Lelaki bertubuh tinggi kurus tersebut kemudian melayangkan tangannya untuk menampar Ranu. Dengan cepat Ranu mundur satu langkah ke belakang hingga tangan joyo melintas mulus di depan wajahnya.
"Ternyata kau berani menghindar, Anak Muda! Baiklah, aku tidak akan segan lagi menghajarmu sampai kau mengaku." Joyo geram karena serangan awalnya bisa dihindari pemuda tersebut
"Kalian berdua jangan ikut-ikut! Biar aku sendiri yang menghajarnya!"
Broto dan Warno pun mundur beberapa langkah ke belakang.
Joyo langsung menggebrak Ranu dengan serangannya yang cepat dan berisi. meski bertubuh kurus, Ranu bisa merasakan jika serangan yang mengarah kepadanya mengandung tenaga dalam yang tinggi.
Ranu terus menghindari serangan Joyo sambil mengamati gerakan lelaki tua bertubuh kurus tersebut, tanpa sekalipun dia memberikan serangan balik.
Merasa dipermainkan oleh pemuda yang lebih pantas menjadi cucunya, Joyo menambah kecepatannya dan terus bergerak dengan begitu kesit mencoba menerobos pertahanan Ranu.
"Jangan menghindar saja, Anak Muda. Serang aku!"
"Aku tidak bisa menyerangmu, Pak Tua. Aku kuatir pukulanku akan membuat tulang di tubuhmu yang kurus itu rontok," jawab Ranu sekenanya.
"Hahaha ...! Kubilang juga apa, Joyo. Kamu itu harus banyak makan biar tidak seperti cacing yang menelan sapu lidi!" Warno tertawa keras mendengar ucapan Ranu.
"Diam kau, sapi bodoh!" Joyo menyahuti ucapan Warno.
"Hehehe, cacing menelan sapu lidi?""Biadab, Kau berani menghinaku! Terimalah seranganku!"
"Ternyata kau sudah benar-benar pikun, Pak Tua! Bukankah dari tadi kau sudah menyerangku?" Sambil berkelit ke bawah, Ranu terus memainkan emosi lawannya dengan ucapannya yang menghina.
Karena tidak mungkin untuk terus menghindar, Ranu pun mulai memberikan serangan balik cepat. Dia mengalirkan tenaga dalamnya untuk menambah kecepatannya.
Sebuah tendangan dia lepaskan menuju ulu hati Joyo, namun lelaki kurus tersebut bisa menghindari serangannya dengan menarik tubuhnya ke samping, dan memberikan serangan balik yang mengancam kepala Ranu.
Pemuda tanggung tersebut menangkis kepalan tangan Joyo, dan dengan cepat dia menendang perut lelaki kurus yang terbuka."Rontok!" teriak Ranu.
Bugh!
Joyo terdorong mundur setelah tendangan Ranu menghantam telak di perutnya. Nafasnya terengah-engah, senin-kamis, putus nyambung antara lelah dan emosi tingkat tinggi.
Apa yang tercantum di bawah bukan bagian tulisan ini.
-- pv_equiv track=rewrite | github.com/gucker40/Collective-Build-Phases | v2A-7-extracted/logos/backend/models.py | _trim_for_groq
-- ===== SOURCE A (Python) =====
-- def _trim_for_groq(messages: list, max_chars: int = 24000) -> list:
--     """Trim message history to stay under Groq token limits (~8k tokens ~ 32k chars).
--     Always keeps system message (index 0) and trims oldest non-system messages first."""
--     total = sum(len(m.get("content","")) for m in messages)
--     if total <= max_chars:
--         return messages
--     # Keep system message, trim from oldest user/assistant messages
--     system = [m for m in messages if m["role"] == "system"]
--     conv    = [m for m in messages if m["role"] != "system"]
--     while conv and sum(len(m.get("content","")) for m in system+conv) > max_chars:
--         conv.pop(0)
--     # Also truncate any single message that is still very long
--     result = []
--     for m in system + conv:
--         if len(m.get("content","")) > 6000:
--             result.append({**m, "content": m["content"][:6000] + "…[trimmed]"})
--         else:
--             result.append(m)
--     return result
-- ===== SOURCE B (Python) =====
-- def _trim_for_groq(messages: list, max_chars: int = 24000) -> list:
--     """One-pass rewrite: partition once, then drop oldest conversation messages
--     by decrementing a running total instead of re-summing the list each pop."""
--     total = sum(len(m.get("content", "")) for m in messages)
--     if total <= max_chars:
--         return messages
--     system, conv = [], []
--     for m in messages:
--         if m["role"] == "system":
--             system.append(m)
--         else:
--             conv.append(m)
--     i = 0
--     while i < len(conv) and total > max_chars:
--         total -= len(conv[i].get("content", ""))
--         i += 1
--     return [_truncate_long(m) for m in system + conv[i:]]
--
--
-- def _truncate_long(m: dict) -> dict:
--     c = m.get("content", "")
--     if len(c) > 6000:
--         return {**m, "content": c[:6000] + "…[trimmed]"}
--     return m
-- ===== Notes on version B (the rewrite author's own statement) =====
-- stated objective: alternative
-- what changed: Single partition pass plus a running total decremented per dropped message replace A's while-loop that re-sums all message lengths and pops from the list front on every iteration; the final truncation is a list comprehension instead of an append loop.
import Mathlib
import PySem

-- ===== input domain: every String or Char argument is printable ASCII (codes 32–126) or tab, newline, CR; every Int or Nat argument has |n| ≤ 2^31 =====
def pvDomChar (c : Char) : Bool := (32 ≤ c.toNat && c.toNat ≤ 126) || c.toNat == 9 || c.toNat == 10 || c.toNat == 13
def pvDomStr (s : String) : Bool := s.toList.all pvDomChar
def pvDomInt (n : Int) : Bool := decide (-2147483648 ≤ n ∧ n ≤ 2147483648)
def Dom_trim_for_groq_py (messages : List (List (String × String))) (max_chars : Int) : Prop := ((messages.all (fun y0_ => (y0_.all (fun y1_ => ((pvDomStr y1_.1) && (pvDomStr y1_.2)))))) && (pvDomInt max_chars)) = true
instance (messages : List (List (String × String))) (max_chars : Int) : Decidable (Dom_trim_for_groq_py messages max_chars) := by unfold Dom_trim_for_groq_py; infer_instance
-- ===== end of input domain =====

-- B replaces A's pop(0)/re-sum trimming loop by a single partition pass and a running
-- total decremented per dropped message (objective: alternative, one-pass decomposition).


-- shared primitive wrappers: m.get("content",""), m.get("role",…) — dict lookups both Pythons perform
def pvContent (m : List (String × String)) : String := PySem.Dict.getD ⟨m⟩ "content" ""
def pvRole (m : List (String × String)) : String := PySem.Dict.getD ⟨m⟩ "role" ""
-- sum(len(m.get("content","")) for m in messages) — the first line of both Pythons
def pvSumContent (ms : List (List (String × String))) : Int :=
  (ms.map (fun m => PySem.Str.len (pvContent m))).sum

-- ===== PORT A =====
-- while conv and sum(len(m.get("content","")) for m in system+conv) > max_chars: conv.pop(0)
def trimLoopA (system : List (List (String × String))) (max_chars : Int) :
    List (List (String × String)) → List (List (String × String))
  | [] => []
  | m :: rest =>
    if pvSumContent (system ++ m :: rest) > max_chars then trimLoopA system max_chars rest
    else m :: rest

def trim_for_groq_py (messages : List (List (String × String))) (max_chars : Int) : List (List (String × String)) :=
  let total := pvSumContent messages
  if total ≤ max_chars then messages
  else
    let system := messages.filter (fun m => pvRole m == "system")
    let conv := messages.filter (fun m => !(pvRole m == "system"))
    let conv := trimLoopA system max_chars conv
    -- result = []; for m in system+conv: append (truncated or m)
    -- m["content"] here: the guard len(m.get("content","")) > 6000 guarantees the key is
    -- present with that same value, so getD is exact
    (system ++ conv).foldl
      (fun result m =>
        if PySem.Str.len (pvContent m) > 6000 then
          result ++ [(PySem.Dict.insert ⟨m⟩ "content"
            (PySem.Str.slice (pvContent m) none (some 6000) ++ "…[trimmed]")).items]
        else result ++ [m]) []

-- ===== PORT B =====
def truncLongB (m : List (String × String)) : List (String × String) :=
  if PySem.Str.len (pvContent m) > 6000 then
    (PySem.Dict.insert ⟨m⟩ "content"
      (PySem.Str.slice (pvContent m) none (some 6000) ++ "…[trimmed]")).items
  else m

-- i = 0; while i < len(conv) and total > max_chars: total -= len(conv[i].get(...)); i += 1 ; conv[i:]
def dropLoopB (max_chars : Int) : Int → List (List (String × String)) → List (List (String × String))
  | _, [] => []
  | total, m :: rest =>
    if total > max_chars then dropLoopB max_chars (total - PySem.Str.len (pvContent m)) rest
    else m :: rest

def trim_for_groq_py_alt (messages : List (List (String × String))) (max_chars : Int) : List (List (String × String)) :=
  let total := pvSumContent messages
  if total ≤ max_chars then messages
  else
    let sc := messages.foldl
      (fun (p : List (List (String × String)) × List (List (String × String))) m =>
        if pvRole m == "system" then (p.1 ++ [m], p.2) else (p.1, p.2 ++ [m])) ([], [])
    (sc.1 ++ dropLoopB max_chars total sc.2).map truncLongB

-- ===== PRECONDITION & SPEC =====
-- Pre_ excludes exactly the inputs where the Python A raises KeyError: total content length
-- over max_chars while some message lacks a "role" key (B raises there too).
def Pre_trim_for_groq_py (messages : List (List (String × String))) (max_chars : Int) : Prop :=
  pvSumContent messages ≤ max_chars ∨ ∀ m ∈ messages, ∃ p ∈ m, p.1 = "role"
instance (messages : List (List (String × String))) (max_chars : Int) : Decidable (Pre_trim_for_groq_py messages max_chars) := by unfold Pre_trim_for_groq_py; infer_instance
def pvWitness_trim_for_groq_py : (List (List (String × String))) × Int :=
  ([[("role", "system"), ("content", "hello")], [("role", "user"), ("content", "hi")]], 3)

def Spec_trim_for_groq_py (messages : List (List (String × String))) (max_chars : Int) (out : List (List (String × String))) : Prop := out = trim_for_groq_py_alt messages max_chars
instance (messages : List (List (String × String))) (max_chars : Int) (out : List (List (String × String))) : Decidable (Spec_trim_for_groq_py messages max_chars out) := by unfold Spec_trim_for_groq_py; infer_instance

-- ===== CLAIM (what is proved, stated in full; the proofs are below) =====
def Claim_equal_trim_for_groq_py : Prop := ∀ (messages : List (List (String × String))) (max_chars : Int), Dom_trim_for_groq_py messages max_chars → Pre_trim_for_groq_py messages max_chars → Spec_trim_for_groq_py messages max_chars (trim_for_groq_py messages max_chars)

-- ===== LEMMAS AND PROOFS =====

theorem pvSumContent_append (a b : List (List (String × String))) :
    pvSumContent (a ++ b) = pvSumContent a + pvSumContent b := by
  simp [pvSumContent]

theorem pvSumContent_filter_split (p : List (String × String) → Bool)
    (ms : List (List (String × String))) :
    pvSumContent (ms.filter p) + pvSumContent (ms.filter (fun m => !(p m))) = pvSumContent ms := by
  induction ms with
  | nil => simp [pvSumContent]
  | cons m rest ih =>
    by_cases h : p m <;> simp [pvSumContent, h] at ih ⊢ <;> omega

theorem partition_foldl (ms s c : List (List (String × String))) :
    ms.foldl
      (fun (p : List (List (String × String)) × List (List (String × String))) m =>
        if pvRole m == "system" then (p.1 ++ [m], p.2) else (p.1, p.2 ++ [m])) (s, c)
    = (s ++ ms.filter (fun m => pvRole m == "system"),
       c ++ ms.filter (fun m => !(pvRole m == "system"))) := by
  induction ms generalizing s c with
  | nil => simp
  | cons m rest ih =>
    simp only [List.foldl_cons]
    rw [ih]
    by_cases h : pvRole m = "system" <;> simp [h]

theorem trimLoopA_eq_dropLoopB (max_chars : Int) (system : List (List (String × String))) :
    ∀ conv, trimLoopA system max_chars conv
      = dropLoopB max_chars (pvSumContent system + pvSumContent conv) conv := by
  intro conv
  induction conv with
  | nil => rfl
  | cons m rest ih =>
    have hs : pvSumContent (system ++ m :: rest)
        = pvSumContent system + (PySem.Str.len (pvContent m) + pvSumContent rest) := by
      rw [pvSumContent_append]; simp [pvSumContent]
    have hc : pvSumContent (m :: rest)
        = PySem.Str.len (pvContent m) + pvSumContent rest := by simp [pvSumContent]
    simp only [trimLoopA, dropLoopB, hs, hc, ← add_assoc]
    split_ifs with h
    · rw [ih]; congr 1; ring
    · rfl

theorem foldl_trunc_eq_map (ms r : List (List (String × String))) :
    ms.foldl
      (fun result m =>
        if PySem.Str.len (pvContent m) > 6000 then
          result ++ [(PySem.Dict.insert ⟨m⟩ "content"
            (PySem.Str.slice (pvContent m) none (some 6000) ++ "…[trimmed]")).items]
        else result ++ [m]) r
    = r ++ ms.map truncLongB := by
  induction ms generalizing r with
  | nil => simp
  | cons m rest ih =>
    simp only [List.foldl_cons]
    rw [ih]
    split_ifs with h
    · simp only [List.map_cons, truncLongB, if_pos h]; simp
    · simp only [List.map_cons, truncLongB, if_neg h]; simp

-- ===== VERDICT (by name: the statement is the Claim_ definition above) =====
theorem trim_for_groq_py_spec : Claim_equal_trim_for_groq_py := by
  intro messages max_chars _ _
  unfold Spec_trim_for_groq_py trim_for_groq_py trim_for_groq_py_alt
  by_cases h : pvSumContent messages ≤ max_chars
  · simp [h]
  · simp only [h, if_false]
    rw [partition_foldl, foldl_trunc_eq_map]
    simp only [List.nil_append]
    rw [trimLoopA_eq_dropLoopB,
      pvSumContent_filter_split (fun m => pvRole m == "system") messages]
"Kamu yakin tidak mau kami bantu?" tanya Broto.
"Diam kau, Broto. Aku belum selesai bermain dengan kadal tengik ini!" sahut Joyo sambil terus menatap Ranu yang terkekeh melihatnya.
Joyo memompa tenaga dalamnya dan kemudian kembali melesat memberi serangan.
Kecepatan lelaki tua kurus tersebut semakin bertambah dan membuat Ranu kerepotan. Dia tidak menyangka jika lelaki tua itu masih memiliki tenaga dalam cadangan.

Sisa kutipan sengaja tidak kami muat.